===== Provided material =====

-- pv_equiv track=rewrite | github.com/cdelbs/coursework | software_engineering/Fish/Other/coords.py | board_from_teacher
-- ===== SOURCE A (Python) =====
-- from typing import List, Sequence, Tuple
--
-- def from_dh(col_dh: int, row2_dh: int) -> Tuple[int, int]:
--     """Doubled-height (col_dh, row2_dh) → engine (row, col)."""
--     col = col_dh
--     row = (row2_dh - (col_dh & 1)) // 2
--     return row, col
--
-- def band_start_col(row2_dh: int) -> int:
--     """First valid DH column in this band. Equals row2_dh % 2."""
--     return row2_dh & 1
--
-- def board_from_teacher(teacher_rows: Sequence[Sequence[int]]) -> List[List[int]]:
--     """
--     Convert ragged teacher rows (one band per row2_dh) to a rectangular
--     engine fish grid. Every teacher cell maps to exactly one engine cell.
--     """
--     cells: List[Tuple[int, int, int]] = []
--     max_row = -1
--     max_col = -1
--     for row2_dh, band in enumerate(teacher_rows):
--         start = band_start_col(row2_dh)
--         for idx, fish in enumerate(band):
--             col_dh = start + 2 * idx
--             r, c = from_dh(col_dh, row2_dh)
--             cells.append((r, c, fish))
--             if r > max_row:
--                 max_row = r
--             if c > max_col:
--                 max_col = c
--     rows = max_row + 1 if max_row >= 0 else 0
--     cols = max_col + 1 if max_col >= 0 else 0
--     grid = [[0] * cols for _ in range(rows)]
--     for r, c, fish in cells:
--         grid[r][c] = fish
--     return grid
-- ===== SOURCE B (Python) =====
-- from typing import List, Sequence
--
-- def board_from_teacher(teacher_rows: Sequence[Sequence[int]]) -> List[List[int]]:
--     # Dimensions: each nonempty band at row2_dh occupies engine row row2_dh//2
--     # and its rightmost cell sits in column row2_dh%2 + 2*(len(band)-1).
--     rows = max((i // 2 for i, b in enumerate(teacher_rows) if b), default=-1) + 1
--     cols = max((i % 2 + 2 * (len(b) - 1) for i, b in enumerate(teacher_rows) if b), default=-1) + 1
--     # Output-driven: engine cell (r, c) is fed by teacher cell
--     # (band 2*r + c%2, index c//2); anything unfed is 0. The DH map is a
--     # bijection, so reading each cell's unique source equals A's writes.
--     def fish_at(r: int, c: int) -> int:
--         i = 2 * r + c % 2
--         j = c // 2
--         if i < len(teacher_rows) and j < len(teacher_rows[i]):
--             return teacher_rows[i][j]
--         return 0
--     return [[fish_at(r, c) for c in range(cols)] for r in range(rows)]
-- ===== Notes on version B (the rewrite author's own statement) =====
-- stated objective: alternative
-- what changed: B inverts the data flow: instead of A's collect-cells / allocate / mutate-in-place fill, B computes the dimensions with two max() comprehensions over the nonempty bands and then builds the grid read-driven, each engine cell (r, c) reading its unique teacher source teacher_rows[2*r + c%2][c//2] (0 if absent), which is exact because the doubled-height map is a bijection.
import Mathlib
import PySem

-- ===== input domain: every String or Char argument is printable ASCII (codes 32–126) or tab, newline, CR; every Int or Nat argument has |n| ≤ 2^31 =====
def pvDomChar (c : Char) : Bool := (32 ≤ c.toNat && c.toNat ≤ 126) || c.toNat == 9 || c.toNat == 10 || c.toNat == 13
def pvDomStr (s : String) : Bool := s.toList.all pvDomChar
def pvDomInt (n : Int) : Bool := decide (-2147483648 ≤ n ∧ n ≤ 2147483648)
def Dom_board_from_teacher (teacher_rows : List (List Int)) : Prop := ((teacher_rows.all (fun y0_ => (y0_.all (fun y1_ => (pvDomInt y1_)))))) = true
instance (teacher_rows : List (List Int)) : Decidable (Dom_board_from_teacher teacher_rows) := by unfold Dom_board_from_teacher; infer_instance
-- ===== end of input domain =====

-- B replaces A's write-driven fill (collect cells, allocate, assign) by a read-driven
-- construction: dimensions via two max() comprehensions over the nonempty bands, then each
-- engine cell (r, c) reads its unique teacher source (band 2r + c%2, index c//2), 0 if absent
-- (objective: alternative — output-driven table build instead of input-driven mutation).

-- ===== PORT A =====
-- `grid[r][c] = fish` on a nested list; in A r and c are always nonnegative and in range,
-- so the .toNat / List.set semantics coincide with Python's assignment.
def pySetCell (g : List (List Int)) (r c fish : Int) : List (List Int) :=
  g.set r.toNat ((g.getD r.toNat []).set c.toNat fish)

def from_dh (col_dh row2_dh : Int) : Int × Int :=
  let col := col_dh
  let row := PySem.Int.floordiv (row2_dh - PySem.Int.band col_dh 1) 2
  (row, col)

def band_start_col (row2_dh : Int) : Int := PySem.Int.band row2_dh 1

-- state of A's first loop: (cells, max_row, max_col)
def aInner (row2_dh : Int) (st : List (Int × Int × Int) × Int × Int) (q : Int × Int) :
    List (Int × Int × Int) × Int × Int :=
  let col_dh := band_start_col row2_dh + 2 * q.1
  let rc := from_dh col_dh row2_dh
  ( st.1 ++ [(rc.1, rc.2, q.2)]
  , if rc.1 > st.2.1 then rc.1 else st.2.1
  , if rc.2 > st.2.2 then rc.2 else st.2.2 )

def aOuter (st : List (Int × Int × Int) × Int × Int) (p : Int × List Int) :
    List (Int × Int × Int) × Int × Int :=
  (PySem.List.enumerate p.2 0).foldl (aInner p.1) st

def board_from_teacher (teacher_rows : List (List Int)) : List (List Int) :=
  let st := (PySem.List.enumerate teacher_rows 0).foldl aOuter ([], -1, -1)
  let rows : Int := if st.2.1 ≥ 0 then st.2.1 + 1 else 0
  let cols : Int := if st.2.2 ≥ 0 then st.2.2 + 1 else 0
  let grid := List.replicate rows.toNat (List.replicate cols.toNat (0 : Int))
  st.1.foldl (fun g c => pySetCell g c.1 c.2.1 c.2.2) grid

-- ===== PORT B =====
-- 'i < len(teacher_rows) and j < len(teacher_rows[i])' guard, then indexing; the two
-- nested ifs are Python's short-circuit 'and'.
def fishAt (teacher_rows : List (List Int)) (r c : Int) : Int :=
  let i := 2 * r + PySem.Int.mod c 2
  let j := PySem.Int.floordiv c 2
  if i < (teacher_rows.length : Int) then
    let band := PySem.List.pyGetD teacher_rows i []
    if j < (band.length : Int) then PySem.List.pyGetD band j 0 else 0
  else 0

def board_from_teacher_alt (teacher_rows : List (List Int)) : List (List Int) :=
  let rows :=
    PySem.List.maxD
      (((PySem.List.enumerate teacher_rows 0).filter (fun p => !p.2.isEmpty)).map
        (fun p => PySem.Int.floordiv p.1 2)) (fun x => x) (-1) + 1
  let cols :=
    PySem.List.maxD
      (((PySem.List.enumerate teacher_rows 0).filter (fun p => !p.2.isEmpty)).map
        (fun p => PySem.Int.mod p.1 2 + 2 * ((p.2.length : Int) - 1))) (fun x => x) (-1) + 1
  (PySem.List.pyRange 0 rows 1).map (fun r =>
    (PySem.List.pyRange 0 cols 1).map (fun c => fishAt teacher_rows r c))

-- ===== PRECONDITION & SPEC =====
def Spec_board_from_teacher (teacher_rows : List (List Int)) (out : List (List Int)) : Prop := out = board_from_teacher_alt teacher_rows
instance (teacher_rows : List (List Int)) (out : List (List Int)) : Decidable (Spec_board_from_teacher teacher_rows out) := by unfold Spec_board_from_teacher; infer_instance

-- ===== CLAIM (what is proved, stated in full; the proofs are below) =====
def Claim_equal_board_from_teacher : Prop := ∀ (teacher_rows : List (List Int)), Dom_board_from_teacher teacher_rows → Spec_board_from_teacher teacher_rows (board_from_teacher teacher_rows)

-- ===== LEMMAS AND PROOFS =====

-- the cell A appends for index q.1 of band row2_dh = i, in closed form
def cellF (i : Int) (q : Int × Int) : Int × Int × Int :=
  (PySem.Int.floordiv i 2, PySem.Int.mod i 2 + 2 * q.1, q.2)

def cellsFlat (tr : List (List Int)) (s : Int) : List (Int × Int × Int) :=
  (PySem.List.enumerate tr s).flatMap (fun p => (PySem.List.enumerate p.2 0).map (cellF p.1))

-- per-band dimension step (proof-side characterisation of A's max tracking)
def dStep (m : Int × Int) (p : Int × List Int) : Int × Int :=
  if p.2.isEmpty then m
  else ( max m.1 (PySem.Int.floordiv p.1 2)
       , max m.2 (PySem.Int.mod p.1 2 + 2 * ((p.2.length : Int) - 1)) )

lemma if_gt_eq_max (a b : Int) : (if b > a then b else a) = max a b := by
  by_cases h : a < b
  · rw [if_pos h, max_eq_right h.le]
  · rw [if_neg h, max_eq_left (by omega)]

lemma aInner_eq (i : Int) (st : List (Int × Int × Int) × Int × Int) (q : Int × Int) :
    aInner i st q =
      ( st.1 ++ [cellF i q]
      , max st.2.1 (PySem.Int.floordiv i 2)
      , max st.2.2 (PySem.Int.mod i 2 + 2 * q.1) ) := by
  have hcol : PySem.Int.mod (PySem.Int.mod i 2 + 2 * q.1) 2 = PySem.Int.mod i 2 := by
    rw [PySem.Int.mod_eq_emod_of_pos (by omega), PySem.Int.mod_eq_emod_of_pos (by omega)]
    omega
  have hrow : PySem.Int.floordiv (i - PySem.Int.mod i 2) 2 = PySem.Int.floordiv i 2 := by
    rw [PySem.Int.floordiv_eq_ediv_of_pos (by omega), PySem.Int.floordiv_eq_ediv_of_pos (by omega),
        PySem.Int.mod_eq_emod_of_pos (by omega)]
    omega
  simp only [aInner, from_dh, cellF, if_gt_eq_max, band_start_col, PySem.Int.band_one]
  rw [hcol, hrow]

lemma inner_fold_eq (i : Int) (band : List Int) :
    ∀ (j : Int) (cs : List (Int × Int × Int)) (mr mc : Int),
    (PySem.List.enumerate band j).foldl (aInner i) (cs, mr, mc)
      = ( cs ++ (PySem.List.enumerate band j).map (cellF i)
        , if band.isEmpty then mr else max mr (PySem.Int.floordiv i 2)
        , if band.isEmpty then mc
          else max mc (PySem.Int.mod i 2 + 2 * (j + (band.length : Int) - 1)) ) := by
  induction band with
  | nil => intro j cs mr mc; simp [PySem.List.enumerate_nil]
  | cons f rest ih =>
    intro j cs mr mc
    rw [PySem.List.enumerate_cons]
    simp only [List.foldl_cons, List.map_cons, aInner_eq]
    rw [ih]
    cases rest with
    | nil =>
      simp only [PySem.List.enumerate_nil, List.map_nil, List.append_nil, List.isEmpty_nil,
        List.isEmpty_cons, if_true, Bool.false_eq_true, if_false, List.length_cons,
        List.length_nil, Prod.mk.injEq]
      refine ⟨trivial, trivial, ?_⟩
      congr 1
      push_cast
      ring
    | cons g rest' =>
      simp only [List.isEmpty_cons, Bool.false_eq_true, if_false, List.append_assoc,
        List.singleton_append, List.length_cons, Prod.mk.injEq]
      refine ⟨trivial, ?_, ?_⟩
      · rw [max_assoc]
        congr 1
        exact max_self _
      · rw [max_assoc]
        congr 1
        rw [max_eq_right (by push_cast; omega)]
        push_cast
        ring

lemma outer_fold_eq (tr : List (List Int)) :
    ∀ (s : Int) (cs : List (Int × Int × Int)) (mr mc : Int),
    (PySem.List.enumerate tr s).foldl aOuter (cs, mr, mc)
      = ( cs ++ cellsFlat tr s
        , ((PySem.List.enumerate tr s).foldl dStep (mr, mc)).1
        , ((PySem.List.enumerate tr s).foldl dStep (mr, mc)).2 ) := by
  induction tr with
  | nil => intro s cs mr mc; simp [PySem.List.enumerate_nil, cellsFlat]
  | cons band rest ih =>
    intro s cs mr mc
    rw [PySem.List.enumerate_cons]
    simp only [List.foldl_cons]
    rw [show aOuter (cs, mr, mc) (s, band)
          = (PySem.List.enumerate band 0).foldl (aInner s) (cs, mr, mc) from rfl,
        inner_fold_eq]
    rw [ih]
    have hb : dStep (mr, mc) (s, band)
        = ( if band.isEmpty then mr else max mr (PySem.Int.floordiv s 2)
          , if band.isEmpty then mc
            else max mc (PySem.Int.mod s 2 + 2 * ((0 : Int) + (band.length : Int) - 1)) ) := by
      cases band with
      | nil => simp [dStep]
      | cons f r =>
        simp only [dStep, List.isEmpty_cons, Bool.false_eq_true, if_false, Prod.mk.injEq]
        refine ⟨trivial, ?_⟩
        congr 1
        ring
    rw [hb]
    simp [cellsFlat, PySem.List.enumerate_cons, List.append_assoc]

lemma dStep_fold_ge (l : List (Int × List Int)) :
    ∀ (m : Int × Int), m.1 ≤ (l.foldl dStep m).1 ∧ m.2 ≤ (l.foldl dStep m).2 := by
  induction l with
  | nil => intro m; simp
  | cons p rest ih =>
    intro m
    simp only [List.foldl_cons]
    refine ⟨le_trans ?_ (ih (dStep m p)).1, le_trans ?_ (ih (dStep m p)).2⟩ <;>
      · unfold dStep; split <;> simp

-- ----- the dims fold is the pair of running maxima over the nonempty bands -----
lemma dims_fold_eq (l : List (Int × List Int)) (m : Int × Int) :
    l.foldl dStep m
      = ( (l.filter (fun p => !p.2.isEmpty)).foldl
            (fun a p => max a (PySem.Int.floordiv p.1 2)) m.1
        , (l.filter (fun p => !p.2.isEmpty)).foldl
            (fun a p => max a (PySem.Int.mod p.1 2 + 2 * ((p.2.length : Int) - 1))) m.2 ) := by
  induction l generalizing m with
  | nil => simp
  | cons p rest ih =>
    simp only [List.foldl_cons, List.filter_cons]
    cases hp : p.2.isEmpty with
    | true => simp only [dStep, hp, if_true, Bool.not_true, Bool.false_eq_true, if_false]; exact ih m
    | false =>
      simp only [dStep, hp, Bool.false_eq_true, if_false, Bool.not_false, if_true, List.foldl_cons]
      exact ih _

=====

Work task – Restate word for word the entries above from the line with "-- the cell" through the line with "rw [PySem.Int.floordiv_eq_ediv_of_pos (by", inclusive, leaving out everything else.

Exercise solution –
-- the cell A appends for index q.1 of band row2_dh = i, in closed form
def cellF (i : Int) (q : Int × Int) : Int × Int × Int :=
  (PySem.Int.floordiv i 2, PySem.Int.mod i 2 + 2 * q.1, q.2)

def cellsFlat (tr : List (List Int)) (s : Int) : List (Int × Int × Int) :=
  (PySem.List.enumerate tr s).flatMap (fun p => (PySem.List.enumerate p.2 0).map (cellF p.1))

-- per-band dimension step (proof-side characterisation of A's max tracking)
def dStep (m : Int × Int) (p : Int × List Int) : Int × Int :=
  if p.2.isEmpty then m
  else ( max m.1 (PySem.Int.floordiv p.1 2)
       , max m.2 (PySem.Int.mod p.1 2 + 2 * ((p.2.length : Int) - 1)) )

lemma if_gt_eq_max (a b : Int) : (if b > a then b else a) = max a b := by
  by_cases h : a < b
  · rw [if_pos h, max_eq_right h.le]
  · rw [if_neg h, max_eq_left (by omega)]

lemma aInner_eq (i : Int) (st : List (Int × Int × Int) × Int × Int) (q : Int × Int) :
    aInner i st q =
      ( st.1 ++ [cellF i q]
      , max st.2.1 (PySem.Int.floordiv i 2)
      , max st.2.2 (PySem.Int.mod i 2 + 2 * q.1) ) := by
  have hcol : PySem.Int.mod (PySem.Int.mod i 2 + 2 * q.1) 2 = PySem.Int.mod i 2 := by
    rw [PySem.Int.mod_eq_emod_of_pos (by omega), PySem.Int.mod_eq_emod_of_pos (by omega)]
    omega
  have hrow : PySem.Int.floordiv (i - PySem.Int.mod i 2) 2 = PySem.Int.floordiv i 2 := by
    rw [PySem.Int.floordiv_eq_ediv_of_pos (by omega), PySem.Int.floordiv_eq_ediv_of_pos (by omega),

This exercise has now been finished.